Since the Flow and the All Good are both 120 liter boards, I thought that it would interesting to compare the very different approaches that the two great shapers took in designing a 120L board. Both are great boards, both having plus and minus tradeoffs in their design intents.

Outline: The two boards could not be more different. The Flow has a more pulled in nose, and then carries its width from the wide point all the way back to the rear fins and the squash tail. The All Good is Ύ” wider at the wide point, 3” wider at one foot off the nose, one inch narrower at one foot off the tail, and exactly the same width at the front fins where my rear foot usually surfs. This all results in: the Flow is the faster paddler, since the wide nose of the All Good pushes more water when it is not planing. The All Good planes sooner and longer, once there is enough speed for the wide nose to create lift. The Flow is more like a shortboard in that it likes you to plant your feet in surf stance back near the tail where the volume is, and stay there. The All Good is also happy to surf that way, but also encourages you walk up onto the wide nose if you are tempted. The narrower round pin tail creates a smoother rail to rail transition, as opposed to a squash tail which makes the rail changes more defined; both fun but a different feel. The stable wide nose on the All Good creates more swing weight and visual mass during tight turns; you know that volume is up there. The narrower nose of the Flow virtually disappears when surfing, which is a treat.

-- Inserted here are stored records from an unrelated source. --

-- split₀.go is nonempty when some character is not whitespace
lemma pv_go_ne_nil : ∀ (cs cur : List Char) (acc : List (List Char)),
    (∃ c ∈ cs, PySem.Chars.isspace c = false) → PySem.Chars.split₀.go cs cur acc ≠ [] := by
  intro cs
  induction cs with
  | nil => intro _ _ h; simp at h
  | cons c rest ih =>
    intro cur acc h
    simp only [PySem.Chars.split₀.go]
    split
    · rename_i hsp
      have hrest : ∃ d ∈ rest, PySem.Chars.isspace d = false := by
        rcases h with ⟨d, hd, hds⟩
        rcases List.mem_cons.mp hd with h | h
        · subst h; rw [hsp] at hds; cases hds
        · exact ⟨d, h, hds⟩
      split
      · exact ih [] acc hrest
      · exact ih [] (cur.reverse :: acc) hrest
    · exact pv_go_ne_nil_of_state rest (c :: cur) acc (Or.inl (by simp))

-- a line ending in "disk" has a nonempty first word
lemma pv_disk_name_ne_empty (line : String)
    (h : PySem.Str.endswith line "disk" = true) :
    PySem.List.pyGetD (PySem.Str.split₀ line) 0 "" ≠ "" := by
  rw [PySem.Str.endswith_eq, PySem.Chars.endswith_iff] at h
  have hk : 'k' ∈ line.toList := h.subset (by decide)
  have hne : PySem.Chars.split₀ line.toList ≠ [] :=
    pv_go_ne_nil line.toList [] [] ⟨'k', hk, by decide⟩
  have hmap : (PySem.Str.split₀ line).map String.toList = PySem.Chars.split₀ line.toList :=
    PySem.Str.split₀_map_toList line
  cases hs : PySem.Str.split₀ line with
  | nil =>
    rw [hs] at hmap
    simp only [List.map_nil] at hmap
    exact absurd hmap.symm hne
  | cons t ts =>
    rw [PySem.List.pyGetD_zero]
    simp only [List.getD_cons_zero]
    intro ht
    subst ht
    have hmem : ([] : List Char) ∈ PySem.Chars.split₀ line.toList := by
      rw [← hmap, hs]
      simp
    exact pv_go_tokens_ne_nil line.toList [] [] (by simp) [] hmem rfl

-- evaluations of the two loop bodies on a disk line
lemma pv_stepA_disk (acc : List String) (cur line : String)
    (hd : PySem.Str.endswith line "disk" = true) :
    pvStepA (acc, cur) line = (acc, PySem.List.pyGetD (PySem.Str.split₀ line) 0 "") := by
  have hroot := pv_disk_not_root line hd
  rw [pvRoot, Bool.or_eq_false_iff] at hroot
  unfold pvStepA
  rw [hd, hroot.1, hroot.2]
  simp

lemma pv_stepB_disk (gs : List (String × List String)) (line : String)
    (hd : PySem.Str.endswith line "disk" = true) :
    pvStepB gs line = (PySem.List.pyGetD (PySem.Str.split₀ line) 0 "", []) :: gs := by
  unfold pvStepB
  rw [hd]
  simp
-- pv_equiv track=rewrite | github.com/ishandutta2007/ProjectEuler-2 | euler/numbers.py | digital_root_consecutive
-- ===== SOURCE A (Python) =====
-- def digital_root_consecutive(n):
--     if n < 10:
--         return
--
--     c = 0
--     while n:
--         c += n % 10
--         n //= 10
--
--     return c
-- ===== SOURCE B (Python) =====
-- def digital_root_consecutive(n):
--     if n < 10:
--         return
--
--     return sum(map(int, str(n)))
-- ===== Notes on version B (the rewrite author's own statement) =====
-- stated objective: idiomatic
-- what changed: Replaces the modulus-and-floor-division digit-peeling loop with summing the integer values of the characters of str(n), traversing the decimal string representation instead of doing arithmetic digit extraction.
import Mathlib
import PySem

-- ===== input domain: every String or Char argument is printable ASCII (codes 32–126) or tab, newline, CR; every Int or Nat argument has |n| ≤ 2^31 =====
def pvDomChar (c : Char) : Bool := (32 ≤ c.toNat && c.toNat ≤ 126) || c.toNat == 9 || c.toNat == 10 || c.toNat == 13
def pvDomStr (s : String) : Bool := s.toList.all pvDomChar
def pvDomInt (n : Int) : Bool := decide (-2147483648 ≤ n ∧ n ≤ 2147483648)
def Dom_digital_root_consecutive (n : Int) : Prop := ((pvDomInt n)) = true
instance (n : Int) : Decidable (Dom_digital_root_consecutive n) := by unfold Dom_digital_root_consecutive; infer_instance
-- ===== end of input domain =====

-- B sums the integer values of the characters of str(n) instead of peeling digits off arithmetically; objective: idiomatic.


-- ===== PORT A =====
-- `while n: c += n % 10; n //= 10` as fuel recursion; fuel n.toNat + 1 is enough
-- since the loop is only reached for n ≥ 10 and n strictly decreases each step.
def pyDigitLoop (fuel : Nat) (n c : Int) : Int :=
  match fuel with
  | 0 => c
  | f + 1 =>
      if n ≠ 0 then pyDigitLoop f (PySem.Int.floordiv n 10) (c + PySem.Int.mod n 10)
      else c

def digital_root_consecutive (n : Int) : Option Int :=
  if n < 10 then none
  else some (pyDigitLoop (n.toNat + 1) n 0)

-- ===== PORT B =====
-- sum(map(int, str(n))); int(d) on a single character ported as ofStr? with
-- default 0 (on the digit characters produced by str(n) it never is none).
def digital_root_consecutive_alt (n : Int) : Option Int :=
  if n < 10 then none
  else some (((PySem.Int.toStr n).toList.map
      (fun ch => (PySem.Int.ofStr? (String.singleton ch)).getD 0)).sum)

-- ===== PRECONDITION & SPEC =====
def Spec_digital_root_consecutive (n : Int) (out : Option Int) : Prop := out = digital_root_consecutive_alt n
instance (n : Int) (out : Option Int) : Decidable (Spec_digital_root_consecutive n out) := by unfold Spec_digital_root_consecutive; infer_instance

-- ===== CLAIM (what is proved, stated in full; the proofs are below) =====
def Claim_equal_digital_root_consecutive : Prop := ∀ (n : Int), Dom_digital_root_consecutive n → Spec_digital_root_consecutive n (digital_root_consecutive n)

-- ===== LEMMAS AND PROOFS =====

-- digit sum of a natural number
def natSum (k : Nat) : Nat :=
  if h : k = 0 then 0 else k % 10 + natSum (k / 10)
decreasing_by exact Nat.div_lt_self (Nat.pos_of_ne_zero h) (by norm_num)

-- integer value of one character, as B's port computes it
def chVal (ch : Char) : Int := (PySem.Int.ofStr? (String.singleton ch)).getD 0

lemma chVal_digitChar (d : Nat) (hd : d < 10) : chVal (Nat.digitChar d) = (d : Int) := by
  interval_cases d <;> decide

lemma floordiv_cast (k : Nat) : PySem.Int.floordiv (k : Int) 10 = ((k / 10 : Nat) : Int) := by
  rw [PySem.Int.floordiv, Int.fdiv_eq_ediv_of_nonneg _ (by norm_num)]
  exact_mod_cast rfl

lemma mod_cast' (k : Nat) : PySem.Int.mod (k : Int) 10 = ((k % 10 : Nat) : Int) := by
  rw [PySem.Int.mod, Int.fmod_eq_emod_of_nonneg _ (by norm_num)]
  exact_mod_cast rfl

lemma natSum_ne (k : Nat) (h : k ≠ 0) : natSum k = k % 10 + natSum (k / 10) := by
  rw [natSum, dif_neg h]

lemma pyDigitLoop_natSum : ∀ (f : Nat) (k : Nat) (c : Int), k < f →
    pyDigitLoop f (k : Int) c = c + (natSum k : Int) := by
  intro f
  induction f with
  | zero => intro k c h; omega
  | succ f ih =>
    intro k c h
    by_cases hk : k = 0
    · subst hk; simp [pyDigitLoop, natSum]
    · have hlt : k / 10 < f :=
        lt_of_lt_of_le (Nat.div_lt_self (Nat.pos_of_ne_zero hk) (by norm_num)) (by omega)
      have : ((k : Int) ≠ 0) := by exact_mod_cast hk
      rw [pyDigitLoop, if_pos this, floordiv_cast, mod_cast', ih _ _ hlt,
        natSum_ne k hk]
      push_cast
      ring

-- sum of character values over `Nat.toDigitsCore`
lemma charSum_toDigitsCore : ∀ (f : Nat) (k : Nat) (acc : List Char), k < f →
    ((Nat.toDigitsCore 10 f k acc).map chVal).sum
      = (k % 10 : Nat) + (natSum (k / 10) : Int) + (acc.map chVal).sum := by
  intro f
  induction f with
  | zero => intro k acc h; omega
  | succ f ih =>
    intro k acc h
    rw [Nat.toDigitsCore]
    by_cases h0 : k / 10 = 0
    · rw [h0, if_pos rfl]
      simp only [List.map_cons, List.sum_cons,
        chVal_digitChar _ (Nat.mod_lt _ (by norm_num))]
      rw [natSum]
      push_cast; ring
    · have hlt : k / 10 < f :=
        lt_of_lt_of_le (Nat.div_lt_self (by omega) (by norm_num)) (by omega)
      rw [if_neg h0, ih _ _ hlt]
      simp only [List.map_cons, List.sum_cons,
        chVal_digitChar _ (Nat.mod_lt _ (by norm_num))]
      rw [natSum_ne _ h0]
      push_cast; ring

-- ===== VERDICT (by name: the statement is the Claim_ definition above) =====
theorem digital_root_consecutive_spec : Claim_equal_digital_root_consecutive := by
  intro n _
  unfold Spec_digital_root_consecutive digital_root_consecutive digital_root_consecutive_alt
  by_cases hn : n < 10
  · simp [hn]
  · rw [if_neg hn, if_neg hn]
    have hpos : (0 : Int) ≤ n := by omega
    have hrep : n = ((n.toNat : Nat) : Int) := by omega
    set m := n.toNat with hm
    have hm10 : 10 ≤ m := by omega
    -- A side
    have hA : pyDigitLoop (m + 1) n 0 = (natSum m : Int) := by
      rw [hrep]
      simpa using pyDigitLoop_natSum (m + 1) m 0 (by omega)
    -- B side
    have hchars : (PySem.Int.toStr n).toList = Nat.toDigits 10 m := by
      rw [PySem.Int.toList_toStr, PySem.Int.toChars, if_neg (by omega)]
    have hB : ((PySem.Int.toStr n).toList.map chVal).sum = (natSum m : Int) := by
      rw [hchars, Nat.toDigits]
      have := charSum_toDigitsCore (m + 1) m [] (by omega)
      simp only [List.map_nil, List.sum_nil, add_zero] at this
      rw [this, natSum_ne m (by omega)]
      push_cast; ring
    rw [hA]
    exact congrArg some hB.symm
theorem target_move_spec : Claim_equal_target_move := by
  intro arr x y n _ hpre
  show target_move arr x y n = target_move_alt arr x y n
  rcases hpre with hdot | ⟨hx0, hxl, hy0, hyl, hn0, hn4, hbl⟩
  · simp [target_move, target_move_alt, hdot]
  · by_cases hdot : pvCell arr x y = some "."
    · simp [target_move, target_move_alt, hdot]
    · unfold target_move target_move_alt
      rw [if_neg hdot, if_neg hdot]
      have hn : n = 0 ∨ n = 1 ∨ n = 2 ∨ n = 3 ∨ n = -4 ∨ n = -3 ∨ n = -2 ∨ n = -1 := by omega
      rcases hn with rfl | rfl | rfl | rfl | rfl | rfl | rfl | rfl
      · rw [show (PySem.List.pyGet? [(1 : Int), -1, 0, 0] 0).getD 0 = 1 from by decide,
          show (PySem.List.pyGet? [(0 : Int), 0, 1, -1] 0).getD 0 = 0 from by decide]
        unfold pvFirstBlock at hbl
        rw [if_pos (Or.inl rfl)] at hbl
        obtain ⟨d, hdl, hcol, hdots, hblk⟩ := hbl
        exact dir_down arr x y hx0 hy0 d hdl hcol hdots hblk
      · rw [show (PySem.List.pyGet? [(1 : Int), -1, 0, 0] 1).getD 0 = -1 from by decide,
          show (PySem.List.pyGet? [(0 : Int), 0, 1, -1] 1).getD 0 = 0 from by decide]
        unfold pvFirstBlock at hbl
        rw [if_neg (by norm_num), if_pos (Or.inl rfl)] at hbl
        obtain ⟨d, hdx, hcol, hdots, hblk⟩ := hbl
        exact dir_up arr x y hx0 hy0 hxl d hdx hcol hdots hblk
      · rw [show (PySem.List.pyGet? [(1 : Int), -1, 0, 0] 2).getD 0 = 0 from by decide,
          show (PySem.List.pyGet? [(0 : Int), 0, 1, -1] 2).getD 0 = 1 from by decide]
        unfold pvFirstBlock at hbl
        rw [if_neg (by norm_num), if_neg (by norm_num), if_pos (Or.inl rfl)] at hbl
        obtain ⟨d, hdl, hdots, hblk⟩ := hbl
        exact dir_right arr x y hx0 hy0 hxl d hdl hdots hblk
      · rw [show (PySem.List.pyGet? [(1 : Int), -1, 0, 0] 3).getD 0 = 0 from by decide,
          show (PySem.List.pyGet? [(0 : Int), 0, 1, -1] 3).getD 0 = -1 from by decide]
        unfold pvFirstBlock at hbl
        rw [if_neg (by norm_num), if_neg (by norm_num), if_neg (by norm_num)] at hbl
        obtain ⟨d, hdy, hdots, hblk⟩ := hbl
        exact dir_left arr x y hx0 hy0 hxl hyl d hdy hdots hblk
      · rw [show (PySem.List.pyGet? [(1 : Int), -1, 0, 0] (-4)).getD 0 = 1 from by decide,
          show (PySem.List.pyGet? [(0 : Int), 0, 1, -1] (-4)).getD 0 = 0 from by decide]
        unfold pvFirstBlock at hbl
        rw [if_pos (Or.inr rfl)] at hbl
        obtain ⟨d, hdl, hcol, hdots, hblk⟩ := hbl
        exact dir_down arr x y hx0 hy0 d hdl hcol hdots hblk
      · rw [show (PySem.List.pyGet? [(1 : Int), -1, 0, 0] (-3)).getD 0 = -1 from by decide,
          show (PySem.List.pyGet? [(0 : Int), 0, 1, -1] (-3)).getD 0 = 0 from by decide]
        unfold pvFirstBlock at hbl
        rw [if_neg (by norm_num), if_pos (Or.inr rfl)] at hbl
        obtain ⟨d, hdx, hcol, hdots, hblk⟩ := hbl
        exact dir_up arr x y hx0 hy0 hxl d hdx hcol hdots hblk
      · rw [show (PySem.List.pyGet? [(1 : Int), -1, 0, 0] (-2)).getD 0 = 0 from by decide,
          show (PySem.List.pyGet? [(0 : Int), 0, 1, -1] (-2)).getD 0 = 1 from by decide]
        unfold pvFirstBlock at hbl
        rw [if_neg (by norm_num), if_neg (by norm_num), if_pos (Or.inr rfl)] at hbl
        obtain ⟨d, hdl, hdots, hblk⟩ := hbl
        exact dir_right arr x y hx0 hy0 hxl d hdl hdots hblk
      · rw [show (PySem.List.pyGet? [(1 : Int), -1, 0, 0] (-1)).getD 0 = 0 from by decide,
          show (PySem.List.pyGet? [(0 : Int), 0, 1, -1] (-1)).getD 0 = -1 from by decide]
        unfold pvFirstBlock at hbl
        rw [if_neg (by norm_num), if_neg (by norm_num), if_neg (by norm_num)] at hbl
        obtain ⟨d, hdy, hdots, hblk⟩ := hbl
        exact dir_left arr x y hx0 hy0 hxl hyl d hdy hdots hblk
-- pv_equiv track=rewrite | github.com/tomfletch/AdventOfCode2015 | 01/day_01_1.py | determine_floor
-- ===== SOURCE A (Python) =====
-- CHAR_UP = '('
--
-- CHAR_DOWN = ')'
--
-- def determine_floor(instructions):
--     floor = 0
--
--     for char in instructions:
--         if char == CHAR_UP:
--             floor += 1
--         elif char == CHAR_DOWN:
--             floor -= 1
--
--     return floor
-- ===== SOURCE B (Python) =====
-- CHAR_UP = '('
--
-- CHAR_DOWN = ')'
--
-- def determine_floor(instructions):
--     def delta(char):
--         if char == CHAR_UP:
--             return 1
--         if char == CHAR_DOWN:
--             return -1
--         return 0
--
--     def go(s):
--         if len(s) == 0:
--             return 0
--         if len(s) == 1:
--             return delta(s[0])
--         mid = len(s) // 2
--         return go(s[:mid]) + go(s[mid:])
--
--     return go(instructions)
-- ===== Notes on version B (the rewrite author's own statement) =====
-- stated objective: alternative
-- what changed: B computes the floor by divide-and-conquer recursion: it splits the string in half, recursively computes each half's net floor change and adds them, instead of A's left-to-right loop with a running accumulator.
import Mathlib
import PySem

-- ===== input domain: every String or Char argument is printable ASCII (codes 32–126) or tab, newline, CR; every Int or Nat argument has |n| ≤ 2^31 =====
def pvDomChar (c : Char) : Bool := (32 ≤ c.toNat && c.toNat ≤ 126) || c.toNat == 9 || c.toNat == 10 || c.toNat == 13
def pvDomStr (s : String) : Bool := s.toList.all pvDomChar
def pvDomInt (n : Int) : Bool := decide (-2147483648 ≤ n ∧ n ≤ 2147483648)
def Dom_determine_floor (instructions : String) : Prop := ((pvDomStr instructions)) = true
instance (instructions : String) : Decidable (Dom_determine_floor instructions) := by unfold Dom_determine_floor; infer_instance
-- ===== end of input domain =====

-- B computes the same net floor by divide-and-conquer on halves instead of A's running-accumulator loop.
-- ===== PORT A =====
def CHAR_UP : Char := '('
def CHAR_DOWN : Char := ')'

def determine_floor (instructions : String) : Int :=
  instructions.toList.foldl (fun floor char =>
    if char == CHAR_UP then floor + 1
    else if char == CHAR_DOWN then floor - 1
    else floor) 0

-- ===== PORT B =====
def deltaChar (char : Char) : Int :=
  if char == CHAR_UP then 1
  else if char == CHAR_DOWN then -1
  else 0

def goFloor (s : List Char) : Int :=
  if _h0 : s.length = 0 then 0
  else if _h1 : s.length = 1 then deltaChar s[0]
  else
    let mid := s.length / 2
    goFloor (s.take mid) + goFloor (s.drop mid)
termination_by s.length
decreasing_by
  · simp; omega
  · simp; omega

def determine_floor_alt (instructions : String) : Int :=
  goFloor instructions.toList

-- ===== PRECONDITION & SPEC =====
def Spec_determine_floor (instructions : String) (out : Int) : Prop := out = determine_floor_alt instructions
instance (instructions : String) (out : Int) : Decidable (Spec_determine_floor instructions out) := by unfold Spec_determine_floor; infer_instance

-- ===== CLAIM (what is proved, stated in full; the proofs are below) =====
def Claim_equal_determine_floor : Prop := ∀ (instructions : String), Dom_determine_floor instructions → Spec_determine_floor instructions (determine_floor instructions)

-- ===== LEMMAS AND PROOFS =====

-- ===== VERDICT (by name: the statement is the Claim_ definition above) =====
lemma goFloor_eq_sum (s : List Char) : goFloor s = (s.map deltaChar).sum := by
  induction s using goFloor.induct with
  | case1 s h0 => unfold goFloor; simp_all [List.length_eq_zero_iff.mp h0]
  | case2 s h0 h1 =>
    unfold goFloor
    obtain ⟨c, rfl⟩ := List.length_eq_one_iff.mp h1
    simp
  | case3 s h0 h1 mid ih1 ih2 =>
    unfold goFloor
    simp only [h0, h1, dite_false]
    rw [ih1, ih2, ← List.sum_append, ← List.map_append, List.take_append_drop]

lemma foldl_eq_sum (s : List Char) (acc : Int) :
    s.foldl (fun floor char =>
      if char == CHAR_UP then floor + 1
      else if char == CHAR_DOWN then floor - 1
      else floor) acc = acc + (s.map deltaChar).sum := by
  induction s generalizing acc with
  | nil => simp
  | cons c cs ih =>
    simp only [List.foldl_cons, ih, List.map_cons, List.sum_cons, deltaChar]
    split_ifs <;> ring

theorem determine_floor_spec : Claim_equal_determine_floor := by
  intro s _
  show determine_floor s = determine_floor_alt s
  unfold determine_floor determine_floor_alt
  rw [foldl_eq_sum, goFloor_eq_sum]
  ring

Thickness: The ½” narrower center thickness of the All Good was a good tradeoff for me in terms of volume. At my weight (163lbs), I did not need more volume than the Flow, just more width for stability when the water was rough. I think that the thinner profile which makes the standing area sit lower in the water, also helps with the stability. While the deck of the Flow is pretty flat, somehow the deck of the AG seems even flatter because the flat carries further up into the wide nose; both are good.

Rocker: The Flow has more rocker throughout, especially in the nose, and through the mid-section, which makes it fit well into steep hollow waves. The All Good is designed more for planing on slopier waves like Waikiki which is where this family of boards was designed, with a flatter entry and a flatter mid-section. This creates a couple of key differences on the wave. First of all, the flow never pearls, even on the steepest and hollowest drops. Twice in the first few days the AG pearled on a steep takeoff; hopefully I can learn to adjust. On the Flow, I really like to start the bottom turn on my front foot, burying the rail right up to the shoulders, and using that mid section rocker to help create the turn. With the All Good, I can still enter the turn on my front foot, but it likes me to use the extra curve in the rail outline of the rear half of the board for tight turns, which is aided by the accelerating V in the bottom shape. The Flow relies more on bottom rocker, and the All Good relies more on rail curve and bottom V. The rocker through the mid-section and more edgy rails makes the Flow love to be pumped down the line, while the flatter rocker and softer rails of the All Good are happy just to trim down the line more like a longer board, and does not respond as much to pumping at this point (still working on that).

Bottom shape: Once again, these boards have completely opposite approaches. The Flow is a single concave from nose to tail to create lift, bite, and drive. The All Good starts off flat as far as I can tell with a straight edge ruler, starts to show some V in the stance area, and then accelerates that V through the tail. The single concave gives the Flow more lift for paddling and planing, more initial stability, and more grip and drive on the wave face, with a definite black and white transition from rail to rail. The V of the All Good gives it a very smooth roll onto the rail, and very smooth and flowing rail to rail transitions. The Flow needs to be pushed from rail to rail creating drive, while the AG just wants to flow from rail to rail almost on its own. This bottom V is great for fluid surfing, but not for initial stability or speed; a reasonable tradeoff either way. The accelerating V is also a way of adding rocker to the rear rail lines, while keeping the center line rocker flatter for speed and planing  on mellow waves.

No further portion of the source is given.